Meus pais eram as pessoas mais fortes que eu já conheci. Principalmente meu pai. O meu herói. Depois que minha mãe morreu, todos nós sofremos muito. Eu, papai e Hugo. E creio dizer que isso só fez com que papai ficasse ainda mais forte. Agora ele era mãe de equipe. Não havia mais uma opinião feminina nas suas decisões sobre nós, seus filhos.

E é difícil para um homem decidir coisas que normalmente não estão inclusas nos seus planos de vida, sabe? Coisas que uma mãe deve decidir, não um pai. Mas já não havia mais jeito. Ela se fora.
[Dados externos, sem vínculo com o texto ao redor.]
-- A's `while prev != word` loop; the fuel only makes it total (length+1 always suffices:
-- every changing iteration strictly shortens the word — proved in loopA_good below)
def loopA : Nat → List Char → List Char
  | 0, l => l
  | f + 1, l => if stepA l = l then l else loopA f (stepA l)

def reduce_word (word : String) : String :=
  if word.toList = [] then ""  -- `if not word: return ""`
  else String.ofList (loopA (word.toList.length + 1) word.toList)

-- ===== PORT B =====

-- KLEIN_REDUCTIONS.get(stack[-1] + ch): the literal six-entry table as a function
def kleinGet (a b : Char) : Option Char :=
  if a = 'b' ∧ b = 'c' then some 'd'
  else if a = 'c' ∧ b = 'b' then some 'd'
  else if a = 'c' ∧ b = 'd' then some 'b'
  else if a = 'd' ∧ b = 'c' then some 'b'
  else if a = 'b' ∧ b = 'd' then some 'c'
  else if a = 'd' ∧ b = 'b' then some 'c'
  else none

-- Source B's inner `while True` loop: push ch onto the stack, cancelling against the top
-- and re-processing a Klein-merged letter against the new top (stack head = top)
def pushB : List Char → Char → List Char
  | [], c => [c]
  | t :: s, c =>
    if t = c then s
    else match kleinGet t c with
      | some m => pushB s m
      | none => c :: t :: s

def reduce_word_alt (word : String) : String :=
  String.ofList ((word.toList.foldl pushB []).reverse)

-- ===== PRECONDITION & SPEC =====
def Spec_reduce_word (word : String) (out : String) : Prop := out = reduce_word_alt word
instance (word : String) (out : String) : Decidable (Spec_reduce_word word out) := by unfold Spec_reduce_word; infer_instance

-- ===== CLAIM (what is proved, stated in full; the proofs are below) =====
def Claim_equal_reduce_word : Prop := ∀ (word : String), Dom_reduce_word word → Spec_reduce_word word (reduce_word word)

-- ===== LEMMAS AND PROOFS =====

-- ---- facts about the Klein table ----

lemma klein_cases {a b m : Char} (h : kleinGet a b = some m) :
    (a = 'b' ∧ b = 'c' ∧ m = 'd') ∨ (a = 'c' ∧ b = 'b' ∧ m = 'd') ∨
    (a = 'c' ∧ b = 'd' ∧ m = 'b') ∨ (a = 'd' ∧ b = 'c' ∧ m = 'b') ∨
    (a = 'b' ∧ b = 'd' ∧ m = 'c') ∨ (a = 'd' ∧ b = 'b' ∧ m = 'c') := by
  unfold kleinGet at h
  split_ifs at h with h1 h2 h3 h4 h5 h6
  · exact Or.inl ⟨h1.1, h1.2, (Option.some.inj h).symm⟩
  · exact Or.inr (Or.inl ⟨h2.1, h2.2, (Option.some.inj h).symm⟩)
  · exact Or.inr (Or.inr (Or.inl ⟨h3.1, h3.2, (Option.some.inj h).symm⟩))
  · exact Or.inr (Or.inr (Or.inr (Or.inl ⟨h4.1, h4.2, (Option.some.inj h).symm⟩)))
  · exact Or.inr (Or.inr (Or.inr (Or.inr (Or.inl ⟨h5.1, h5.2, (Option.some.inj h).symm⟩))))
  · exact Or.inr (Or.inr (Or.inr (Or.inr (Or.inr ⟨h6.1, h6.2, (Option.some.inj h).symm⟩))))

lemma klein_some_facts {x y m : Char} (h : kleinGet x y = some m) :
    x ≠ y ∧ m ≠ x ∧ m ≠ y ∧ kleinGet x m = some y ∧ kleinGet m y = some x := by
  rcases klein_cases h with ⟨rfl,rfl,rfl⟩|⟨rfl,rfl,rfl⟩|⟨rfl,rfl,rfl⟩|⟨rfl,rfl,rfl⟩|⟨rfl,rfl,rfl⟩|⟨rfl,rfl,rfl⟩ <;>
    exact (by decide)

lemma notK_of_none {u t : Char} (ht : t = 'b' ∨ t = 'c' ∨ t = 'd') (hne : u ≠ t)
    (h : kleinGet u t = none) : u ≠ 'b' ∧ u ≠ 'c' ∧ u ≠ 'd' := by
  rcases ht with rfl | rfl | rfl <;>
    refine ⟨fun hu => ?_, fun hu => ?_, fun hu => ?_⟩ <;> subst hu <;>
    first
      | exact hne rfl
      | exact absurd h (by decide)

lemma klein_none_of_notK {u : Char} (h : u ≠ 'b' ∧ u ≠ 'c' ∧ u ≠ 'd') (b : Char) :
    kleinGet u b = none := by
  unfold kleinGet
  split_ifs <;> simp_all

lemma klein_none_combine {a b : Char}
    (h1 : ¬(a = 'b' ∧ b = 'c')) (h2 : ¬(a = 'c' ∧ b = 'b')) (h3 : ¬(a = 'c' ∧ b = 'd'))
    (h4 : ¬(a = 'd' ∧ b = 'c')) (h5 : ¬(a = 'b' ∧ b = 'd')) (h6 : ¬(a = 'd' ∧ b = 'b')) :
    kleinGet a b = none := by
  unfold kleinGet
  split_ifs <;> simp_all

-- ---- the stack invariant: a reduced stack (head = most recent letter) ----

abbrev StRel (a b : Char) : Prop := b ≠ a ∧ kleinGet b a = none

-- ---- the three key facts about pushB on reduced stacks ----

lemma push_red : ∀ (s : List Char) (c : Char), List.IsChain StRel s → List.IsChain StRel (pushB s c) := by
  intro s
  induction s with
  | nil => intro c _; exact List.isChain_singleton c
  | cons t s' ih =>
    intro c h
    by_cases htc : t = c
    · simpa [pushB, htc] using h.tail
    · cases hk : kleinGet t c with
      | some m => simpa [pushB, htc, hk] using ih m h.tail
      | none =>
        simp only [pushB, if_neg htc, hk]
        exact List.isChain_cons_cons.mpr ⟨⟨htc, hk⟩, h⟩

lemma push_push_self {s : List Char} {c : Char} (h : List.IsChain StRel s) :
    pushB (pushB s c) c = s := by
  cases s with
  | nil => simp [pushB]
  | cons t s' =>
    by_cases htc : t = c
    · subst htc
      simp only [pushB, if_pos rfl]
      cases s' with
      | nil => simp [pushB]
      | cons u s'' =>
        obtain ⟨⟨hR1, hR2⟩, -⟩ := List.isChain_cons_cons.mp h
        simp [pushB, hR1, hR2]
    · cases hk : kleinGet t c with
      | none => simp [pushB, htc, hk]
      | some m =>
        rcases klein_cases hk with ⟨rfl,rfl,rfl⟩|⟨rfl,rfl,rfl⟩|⟨rfl,rfl,rfl⟩|⟨rfl,rfl,rfl⟩|⟨rfl,rfl,rfl⟩|⟨rfl,rfl,rfl⟩ <;>
        cases s' with
        | nil => decide
        | cons u s'' =>
          obtain ⟨⟨hR1, hR2⟩, -⟩ := List.isChain_cons_cons.mp h
          have hUK := notK_of_none (by decide) hR1 hR2
          have hunone := klein_none_of_notK hUK
          simp [pushB, kleinGet, hR1, hUK.1, hUK.2.1, hUK.2.2, hunone]
-- pv_equiv track=rewrite | github.com/abhineetjain13/Crawlwise | backend/app/services/field_value_dom.py | _srcset_urls
-- ===== SOURCE A (Python) =====
-- def _srcset_urls(value: object) -> list[str]:
--     urls: list[str] = []
--     for part in str(value or "").split(","):
--         token = " ".join(str(part or "").split()).strip()
--         if not token:
--             continue
--         urls.append(token.split(" ", 1)[0].strip())
--     return [url for url in urls if url]
-- ===== SOURCE B (Python) =====
-- def _srcset_urls(value: object) -> list[str]:
--     # Single left-to-right character scan (state machine) instead of
--     # split-on-comma + whitespace-normalize + re-split per segment.
--     urls: list[str] = []
--     cur: list[str] = []
--     taken = False  # first token of the current segment already emitted
--     for ch in str(value or "") + ",":
--         if ch == ",":
--             if cur and not taken:
--                 urls.append("".join(cur))
--             cur = []
--             taken = False
--         elif ch.isspace():
--             if cur:
--                 urls.append("".join(cur))
--                 cur = []
--                 taken = True
--         elif not taken:
--             cur.append(ch)
--     return urls
-- ===== Notes on version B (the rewrite author's own statement) =====
-- stated objective: alternative
-- what changed: Replaces A's split-on-comma loop (which whitespace-normalizes each segment by joining its split words, strips it, then re-splits to take the first token, plus a final filter) by a single left-to-right character scan with a small state machine that builds the current token and emits the first token of each comma segment directly.
import Mathlib
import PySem

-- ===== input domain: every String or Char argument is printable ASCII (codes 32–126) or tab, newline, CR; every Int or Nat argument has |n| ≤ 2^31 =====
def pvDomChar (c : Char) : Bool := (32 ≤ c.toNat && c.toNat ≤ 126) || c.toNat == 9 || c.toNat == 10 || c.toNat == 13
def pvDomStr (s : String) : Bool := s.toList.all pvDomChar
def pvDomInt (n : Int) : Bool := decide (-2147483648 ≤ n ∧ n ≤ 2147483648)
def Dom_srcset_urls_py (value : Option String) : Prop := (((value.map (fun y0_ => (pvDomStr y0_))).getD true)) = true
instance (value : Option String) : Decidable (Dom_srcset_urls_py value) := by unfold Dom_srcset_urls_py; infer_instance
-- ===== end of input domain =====

-- B replaces A's split-on-comma + whitespace-normalize + re-split pipeline by a single
-- left-to-right character state machine (alternative decomposition, same return value).


-- ===== PORT A =====
-- loop body of A: token = " ".join(str(part or "").split()).strip(); skip if empty;
-- append token.split(" ", 1)[0].strip().  ('part or ""' is the string itself; the [0]
-- never raises because split always returns a nonempty list, ported as .headD "")
def pvAPart (urls : List String) (part : String) : List String :=
  let token := PySem.Str.strip (PySem.Str.join " " (PySem.Str.split₀ part))
  if token = "" then urls
  else urls ++ [PySem.Str.strip (((PySem.Str.splitMax? token " " 1).getD []).headD "")]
Os abraços eram duplos. Havia amor de pai e mãe ali. Havia preocupação pelos dois. Zelo pelo dois. E quando meu pai me colocou pra dormir, numa noite de inverno, eu soube que ele era muito mais que o meu herói. Ele me cobriu, abaixou-se do meu lado e sussurrou baixinho no meu ouvido. "Me desculpe por não conseguir dar a vocês tudo que vocês receberiam se sua mãe estivesse aqui." E então, eu vi uma lágrima cair de seus olhos. E aquilo me fez perceber que estava sendo difícil pra ele. Toda essa situação. Muito mais difícil do que era pra nós, pra mim e pro Hugo.

Papai nos levava a qualquer lugar. Nos dava tudo que queríamos. Tudo para não nos deixar insatisfeitos e tentava, de todo modo, nunca tocar no assunto que mais lhe doía: nossa mãe. Mas lembrava com carinho, as vezes – eu podia perceber – nos cantos da casa, olhando para uma foto em um porta retrato velho. E chorava, quieto.

"Pai, você pode contar algumas histórias suas e da mamãe enquanto estiveram na escola?" Foi uma pergunta quieta, toda cheia de medos, uma pergunta insegura feita por uma menina curiosa. Hugo estava sentado comigo e papai no quarto, enquanto assistíamos a propaganda de um programa favorito nosso. Do qual víamos toda noite, juntos. Papai nos olhou apreensivo, e pensou um pouco antes de responder, com a voz embargada.

"Sua mãe e eu... Temos tantas histórias." Ele deu um sorriso fraco. O sorriso de quem ainda chora pelos cantos da casa de saudade. Um sorriso de satisfação por ter vivido tudo do que recordava. "Uma vez... No nosso primeiro ano, quando nos conhecemos, descobrimos um alçapão com um cachorro de três cabeças. Eu e Harry levamos Hermione até lá, um tanto quando arrastada, por não ter opção de voltar para o dormitório por causa de Filch. Acho que depois que saímos da sala, correndo, para não sermos devorados pelo cachorro, sua mãe ficou umas duas semanas sem falar comigo." Mas um sorriso. Um sorriso de quem recorda algo muito bom. Sorriso nostálgico. "E então, depois dessas duas semanas, eu resolvi tomar coragem e ir falar com ela." Seus olhos estavam cheios de lágrimas. E ele estava num momento tão vulnerável que resolvi me aconchegar mais pertinho dele. "Nunca disse realmente pra ela, mas foram as duas semanas mais agonizantes da minha vida longe dela." E então ele chorou. No meu colo. No colo do Hugo. E eu sabia que ele precisava disso.

Nós, como família, estávamos juntos, sempre e em qualquer circunstância. E mamãe também estava presente conosco. Nas risadas, lembranças, na memória bem viva de cada um de nós três, em porta retratos que papai fez questão de deixar espalhados pela casa inteira. Era estranho pra quem visse de fora, mas quase parecia normal pra mim acordar todo dia e desejar um "bom dia, mamãe" para o quadro na porta do meu quarto.